Entries taken from a collection ->
»»

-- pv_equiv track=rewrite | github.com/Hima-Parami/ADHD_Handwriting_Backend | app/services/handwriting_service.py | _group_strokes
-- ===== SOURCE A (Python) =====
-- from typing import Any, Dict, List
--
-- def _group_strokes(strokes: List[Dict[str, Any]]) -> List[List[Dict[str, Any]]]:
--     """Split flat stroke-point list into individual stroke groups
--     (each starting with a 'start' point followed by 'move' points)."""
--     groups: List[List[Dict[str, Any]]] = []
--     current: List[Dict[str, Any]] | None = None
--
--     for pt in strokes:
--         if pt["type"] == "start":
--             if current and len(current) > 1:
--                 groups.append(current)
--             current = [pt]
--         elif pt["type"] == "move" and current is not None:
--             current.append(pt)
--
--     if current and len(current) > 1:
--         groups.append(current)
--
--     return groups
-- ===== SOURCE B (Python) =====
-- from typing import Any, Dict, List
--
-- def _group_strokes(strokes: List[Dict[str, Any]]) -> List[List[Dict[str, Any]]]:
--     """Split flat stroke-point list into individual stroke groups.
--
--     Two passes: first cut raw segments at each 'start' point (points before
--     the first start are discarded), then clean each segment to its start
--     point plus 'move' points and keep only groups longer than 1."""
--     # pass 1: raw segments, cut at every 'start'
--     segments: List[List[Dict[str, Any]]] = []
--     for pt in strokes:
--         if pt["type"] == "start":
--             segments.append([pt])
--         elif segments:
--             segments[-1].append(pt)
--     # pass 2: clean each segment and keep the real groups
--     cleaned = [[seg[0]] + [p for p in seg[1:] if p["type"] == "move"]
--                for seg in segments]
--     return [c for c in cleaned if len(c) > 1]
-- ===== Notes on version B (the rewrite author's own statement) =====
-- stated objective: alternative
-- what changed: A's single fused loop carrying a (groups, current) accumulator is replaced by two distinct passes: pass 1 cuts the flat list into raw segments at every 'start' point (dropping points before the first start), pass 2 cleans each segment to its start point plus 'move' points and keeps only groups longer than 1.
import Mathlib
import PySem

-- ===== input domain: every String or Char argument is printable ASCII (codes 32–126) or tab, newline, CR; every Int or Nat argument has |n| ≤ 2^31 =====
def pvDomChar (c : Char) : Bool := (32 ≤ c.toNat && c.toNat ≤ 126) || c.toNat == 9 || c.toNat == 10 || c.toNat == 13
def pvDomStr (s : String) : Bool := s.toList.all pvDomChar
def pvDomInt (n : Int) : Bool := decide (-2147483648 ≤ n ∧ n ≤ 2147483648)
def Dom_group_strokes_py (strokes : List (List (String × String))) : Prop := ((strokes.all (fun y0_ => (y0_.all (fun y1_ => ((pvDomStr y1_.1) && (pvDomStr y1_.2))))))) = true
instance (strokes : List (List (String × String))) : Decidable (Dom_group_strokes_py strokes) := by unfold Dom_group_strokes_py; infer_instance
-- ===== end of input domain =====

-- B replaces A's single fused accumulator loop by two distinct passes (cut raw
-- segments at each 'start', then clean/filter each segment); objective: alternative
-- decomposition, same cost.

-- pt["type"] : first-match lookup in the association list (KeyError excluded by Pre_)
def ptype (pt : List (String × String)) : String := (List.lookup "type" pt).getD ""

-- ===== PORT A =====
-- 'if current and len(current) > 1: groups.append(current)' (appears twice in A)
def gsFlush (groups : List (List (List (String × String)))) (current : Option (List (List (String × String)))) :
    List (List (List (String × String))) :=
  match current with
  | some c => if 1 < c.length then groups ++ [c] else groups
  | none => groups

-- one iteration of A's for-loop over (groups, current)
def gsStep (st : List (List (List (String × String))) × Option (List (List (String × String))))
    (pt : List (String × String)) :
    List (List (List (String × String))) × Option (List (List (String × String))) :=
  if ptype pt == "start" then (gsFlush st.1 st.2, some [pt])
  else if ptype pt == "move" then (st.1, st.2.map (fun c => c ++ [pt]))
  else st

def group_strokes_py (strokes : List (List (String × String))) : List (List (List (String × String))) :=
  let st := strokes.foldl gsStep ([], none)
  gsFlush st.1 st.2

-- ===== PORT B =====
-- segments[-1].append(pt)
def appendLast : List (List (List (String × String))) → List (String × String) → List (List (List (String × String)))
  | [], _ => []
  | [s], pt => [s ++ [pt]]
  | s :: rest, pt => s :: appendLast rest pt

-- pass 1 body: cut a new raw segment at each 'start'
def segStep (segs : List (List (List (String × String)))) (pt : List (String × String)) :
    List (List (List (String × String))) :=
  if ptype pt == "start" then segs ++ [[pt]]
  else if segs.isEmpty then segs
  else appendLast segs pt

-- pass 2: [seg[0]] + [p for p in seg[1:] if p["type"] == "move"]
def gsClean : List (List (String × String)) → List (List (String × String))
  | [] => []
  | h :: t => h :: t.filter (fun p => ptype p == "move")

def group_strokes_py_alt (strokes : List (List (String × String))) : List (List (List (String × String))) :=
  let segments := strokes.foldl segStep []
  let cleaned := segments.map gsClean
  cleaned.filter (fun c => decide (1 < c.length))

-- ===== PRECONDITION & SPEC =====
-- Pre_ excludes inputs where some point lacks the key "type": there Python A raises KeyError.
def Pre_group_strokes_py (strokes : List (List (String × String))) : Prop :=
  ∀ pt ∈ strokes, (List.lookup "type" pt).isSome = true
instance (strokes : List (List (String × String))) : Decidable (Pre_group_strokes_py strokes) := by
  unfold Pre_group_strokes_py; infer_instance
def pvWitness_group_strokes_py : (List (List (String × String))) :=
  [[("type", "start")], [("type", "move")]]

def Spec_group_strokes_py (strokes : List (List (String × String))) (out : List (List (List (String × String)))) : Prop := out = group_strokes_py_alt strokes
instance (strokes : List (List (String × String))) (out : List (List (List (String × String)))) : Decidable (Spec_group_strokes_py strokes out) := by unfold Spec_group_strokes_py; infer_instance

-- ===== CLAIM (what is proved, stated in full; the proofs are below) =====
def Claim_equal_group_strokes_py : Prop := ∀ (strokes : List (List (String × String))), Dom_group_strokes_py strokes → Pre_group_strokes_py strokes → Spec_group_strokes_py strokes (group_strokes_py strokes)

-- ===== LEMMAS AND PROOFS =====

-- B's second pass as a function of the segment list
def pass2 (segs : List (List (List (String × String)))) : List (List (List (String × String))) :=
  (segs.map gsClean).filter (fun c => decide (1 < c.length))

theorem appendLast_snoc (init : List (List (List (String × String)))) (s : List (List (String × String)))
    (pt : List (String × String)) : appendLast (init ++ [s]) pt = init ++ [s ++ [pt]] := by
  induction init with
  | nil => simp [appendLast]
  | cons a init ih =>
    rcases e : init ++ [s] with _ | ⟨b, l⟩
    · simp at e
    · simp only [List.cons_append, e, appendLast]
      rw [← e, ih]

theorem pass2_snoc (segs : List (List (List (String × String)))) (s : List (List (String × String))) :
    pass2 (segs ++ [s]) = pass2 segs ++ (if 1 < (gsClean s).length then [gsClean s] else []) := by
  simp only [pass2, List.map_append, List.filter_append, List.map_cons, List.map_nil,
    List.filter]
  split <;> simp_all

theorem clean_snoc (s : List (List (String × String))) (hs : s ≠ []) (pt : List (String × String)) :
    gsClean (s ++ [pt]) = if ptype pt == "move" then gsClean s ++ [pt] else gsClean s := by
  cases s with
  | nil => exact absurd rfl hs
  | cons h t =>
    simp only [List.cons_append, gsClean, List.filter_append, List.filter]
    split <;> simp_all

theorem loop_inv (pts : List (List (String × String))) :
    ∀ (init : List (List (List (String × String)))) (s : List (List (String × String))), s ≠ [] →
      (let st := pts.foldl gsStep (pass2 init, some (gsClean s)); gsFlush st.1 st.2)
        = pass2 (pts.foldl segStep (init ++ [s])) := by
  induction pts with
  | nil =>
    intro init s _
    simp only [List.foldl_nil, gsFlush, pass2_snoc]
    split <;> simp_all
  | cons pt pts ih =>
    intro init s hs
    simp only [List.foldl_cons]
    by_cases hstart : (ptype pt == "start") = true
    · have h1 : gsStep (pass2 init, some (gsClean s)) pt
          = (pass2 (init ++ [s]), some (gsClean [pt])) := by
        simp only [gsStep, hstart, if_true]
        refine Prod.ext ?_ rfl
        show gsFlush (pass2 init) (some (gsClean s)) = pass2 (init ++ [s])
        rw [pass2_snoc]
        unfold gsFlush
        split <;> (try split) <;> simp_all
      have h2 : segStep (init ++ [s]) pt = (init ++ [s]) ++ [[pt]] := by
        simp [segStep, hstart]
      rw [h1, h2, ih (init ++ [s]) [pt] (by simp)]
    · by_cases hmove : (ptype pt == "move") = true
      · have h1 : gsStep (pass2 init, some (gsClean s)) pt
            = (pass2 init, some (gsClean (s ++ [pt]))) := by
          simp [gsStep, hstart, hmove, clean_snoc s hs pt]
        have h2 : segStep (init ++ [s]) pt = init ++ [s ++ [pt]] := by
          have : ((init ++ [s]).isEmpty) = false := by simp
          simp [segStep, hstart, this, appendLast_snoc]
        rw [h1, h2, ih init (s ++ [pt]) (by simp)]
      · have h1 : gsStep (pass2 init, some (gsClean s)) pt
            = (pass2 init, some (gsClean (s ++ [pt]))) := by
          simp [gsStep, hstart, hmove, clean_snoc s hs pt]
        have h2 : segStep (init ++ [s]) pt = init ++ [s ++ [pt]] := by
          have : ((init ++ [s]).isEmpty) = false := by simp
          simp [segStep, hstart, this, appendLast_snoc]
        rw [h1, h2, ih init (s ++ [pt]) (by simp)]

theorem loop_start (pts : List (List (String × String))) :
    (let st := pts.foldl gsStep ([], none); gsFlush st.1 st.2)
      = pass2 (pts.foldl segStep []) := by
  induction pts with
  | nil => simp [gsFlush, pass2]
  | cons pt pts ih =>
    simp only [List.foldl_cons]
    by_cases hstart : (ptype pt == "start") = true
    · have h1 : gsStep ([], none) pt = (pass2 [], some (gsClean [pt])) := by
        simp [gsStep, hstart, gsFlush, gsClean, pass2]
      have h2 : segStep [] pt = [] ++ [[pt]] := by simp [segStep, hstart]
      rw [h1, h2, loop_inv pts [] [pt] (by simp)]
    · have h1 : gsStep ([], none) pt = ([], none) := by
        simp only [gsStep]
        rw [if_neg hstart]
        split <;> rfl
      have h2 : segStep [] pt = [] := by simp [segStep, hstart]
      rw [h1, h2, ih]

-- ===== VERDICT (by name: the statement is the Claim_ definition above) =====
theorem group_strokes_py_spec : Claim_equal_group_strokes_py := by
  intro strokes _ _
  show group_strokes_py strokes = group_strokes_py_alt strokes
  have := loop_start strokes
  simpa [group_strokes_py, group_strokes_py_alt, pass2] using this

««

Go through the entries and return each line where the word "stated" occurs.

-- stated objective: alternative
-- ===== CLAIM (what is proved, stated in full; the proofs are below) =====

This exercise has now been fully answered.